START Data for the task

-- pv_equiv track=rewrite | github.com/amol-ship-it/agi-core | domains/arc/transformation_primitives.py | draw_line_between_objects
-- ===== SOURCE A (Python) =====
-- Grid = list[list[int]]
--
-- def draw_line_between_objects(grid: Grid) -> Grid:
--     """For each pair of same-color non-zero pixels on same row or column, fill the gap.
--
--     Fills the gap between same-color pixels on the same row or column with
--     that color.
--     """
--     if not grid or not grid[0]:
--         return grid
--     h, w = len(grid), len(grid[0])
--     result = [row[:] for row in grid]
--     # Horizontal: same row, same color
--     for r in range(h):
--         color_positions: dict[int, list[int]] = {}
--         for c in range(w):
--             if grid[r][c] != 0:
--                 color_positions.setdefault(grid[r][c], []).append(c)
--         for color, positions in color_positions.items():
--             if len(positions) >= 2:
--                 lo, hi = min(positions), max(positions)
--                 for c in range(lo, hi + 1):
--                     result[r][c] = color
--     # Vertical: same column, same color
--     for c in range(w):
--         color_positions = {}
--         for r in range(h):
--             if grid[r][c] != 0:
--                 color_positions.setdefault(grid[r][c], []).append(r)
--         for color, positions in color_positions.items():
--             if len(positions) >= 2:
--                 lo, hi = min(positions), max(positions)
--                 for r in range(lo, hi + 1):
--                     result[r][c] = color
--     return result
-- ===== SOURCE B (Python) =====
-- def draw_line_between_objects(grid):
--     """For each pair of same-color non-zero pixels on same row or column, fill the gap.
--
--     Functional formulation: one scan per line records each color's first/last
--     occurrence span; each output cell is then computed directly, taking the
--     latest-recorded color whose span properly covers it (column spans override
--     row spans), with no mutation of intermediate grids.
--     """
--     if not grid or not grid[0]:
--         return grid
--     h, w = len(grid), len(grid[0])
--
--     def spans(line):
--         d = {}
--         for i, v in enumerate(line):
--             if v != 0:
--                 d[v] = (d[v][0], i) if v in d else (i, i)
--         return d
--
--     def pick(d, i, default):
--         best = None
--         for v, (f, l) in d.items():
--             if f < l and f <= i <= l:
--                 best = v
--         return default if best is None else best
--
--     row_spans = [spans(row) for row in grid]
--     col_spans = [spans([row[c] for row in grid]) for c in range(w)]
--     return [[pick(col_spans[c], r, pick(row_spans[r], c, grid[r][c]))
--              for c in range(w)]
--             for r in range(h)]
-- ===== Notes on version B (the rewrite author's own statement) =====
-- stated objective: alternative
-- what changed: Instead of mutating a copied grid with per-color min/max range fills (rows, then columns), B computes each output cell functionally: one scan per line records each color's first/last occurrence span, and each cell takes the latest-recorded color whose span properly covers it (column spans overriding row spans), with no mutation; …
-- outside the precondition, e.g. on draw_line_between_objects([[1, 2], [3, 4, 5]]): A returns [[1, 2], [3, 4, 5]], B returns [[1, 2], [3, 4]]
import Mathlib
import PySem

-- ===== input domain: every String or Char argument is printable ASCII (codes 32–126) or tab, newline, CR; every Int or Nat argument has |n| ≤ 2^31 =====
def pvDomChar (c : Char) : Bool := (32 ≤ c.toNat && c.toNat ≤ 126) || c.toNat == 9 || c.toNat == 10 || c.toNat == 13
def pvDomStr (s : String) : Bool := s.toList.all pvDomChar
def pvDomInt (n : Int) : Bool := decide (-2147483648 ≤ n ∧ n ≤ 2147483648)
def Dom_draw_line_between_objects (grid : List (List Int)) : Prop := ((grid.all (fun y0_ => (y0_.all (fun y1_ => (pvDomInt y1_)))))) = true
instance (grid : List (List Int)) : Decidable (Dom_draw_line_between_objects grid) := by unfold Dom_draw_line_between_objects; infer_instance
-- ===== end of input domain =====

-- B computes each output cell functionally from per-line first/last-occurrence spans instead of
-- mutating a copied grid with per-color min/max range fills (alternative decomposition, no speed claim).
-- Equivalence is about the RETURN value (A mutates only its own copy, so no visible side effects).

-- ===== PORT A =====
-- grid[r][c] for in-range non-negative indices (exact there; all reads of A are in range under Pre_)
def pvCell (g : List (List Int)) (r c : Int) : Int :=
  PySem.List.pyGetD (PySem.List.pyGetD g r []) c 0

-- result[r][c] = v for in-range indices (exact there; all writes of A are in range under Pre_)
def pvSet2 (g : List (List Int)) (r c : Nat) (v : Int) : List (List Int) :=
  g.set r ((g.getD r []).set c v)

-- the dict-building scan: color_positions with setdefault(color, []).append(i)  =  modify color [] (· ++ [i])
def pvPosDictIdx (read : Int → Int) (n : Int) : PySem.Dict Int (List Int) :=
  (PySem.List.pyRange 0 n).foldl (fun d i =>
    if read i ≠ 0 then d.modify (read i) [] (· ++ [i]) else d) PySem.Dict.empty

-- the horizontal fill loop over color_positions.items() for a fixed row rN
-- (min/max of a list Python knows is nonempty since len ≥ 2; the .getD 0 is unreachable)
def pvFillRow (rN : Nat) (items : List (Int × List Int)) (res : List (List Int)) : List (List Int) :=
  items.foldl (fun res p =>
    if 2 ≤ p.2.length then
      let lo := (PySem.List.min? p.2 (fun x => x)).getD 0
      let hi := (PySem.List.max? p.2 (fun x => x)).getD 0
      (PySem.List.pyRange lo (hi + 1)).foldl (fun res c => pvSet2 res rN c.toNat p.1) res
    else res) res

-- the vertical fill loop over color_positions.items() for a fixed column cN
def pvFillCol (cN : Nat) (items : List (Int × List Int)) (res : List (List Int)) : List (List Int) :=
  items.foldl (fun res p =>
    if 2 ≤ p.2.length then
      let lo := (PySem.List.min? p.2 (fun x => x)).getD 0
      let hi := (PySem.List.max? p.2 (fun x => x)).getD 0
      (PySem.List.pyRange lo (hi + 1)).foldl (fun res r => pvSet2 res r.toNat cN p.1) res
    else res) res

END Data for the task

What you have to do |
Retype nothing except the lines from the line holding "def pvFillCol (cN" through the last line of the entries, both included.

Result below |
def pvFillCol (cN : Nat) (items : List (Int × List Int)) (res : List (List Int)) : List (List Int) :=
  items.foldl (fun res p =>
    if 2 ≤ p.2.length then
      let lo := (PySem.List.min? p.2 (fun x => x)).getD 0
      let hi := (PySem.List.max? p.2 (fun x => x)).getD 0
      (PySem.List.pyRange lo (hi + 1)).foldl (fun res r => pvSet2 res r.toNat cN p.1) res
    else res) res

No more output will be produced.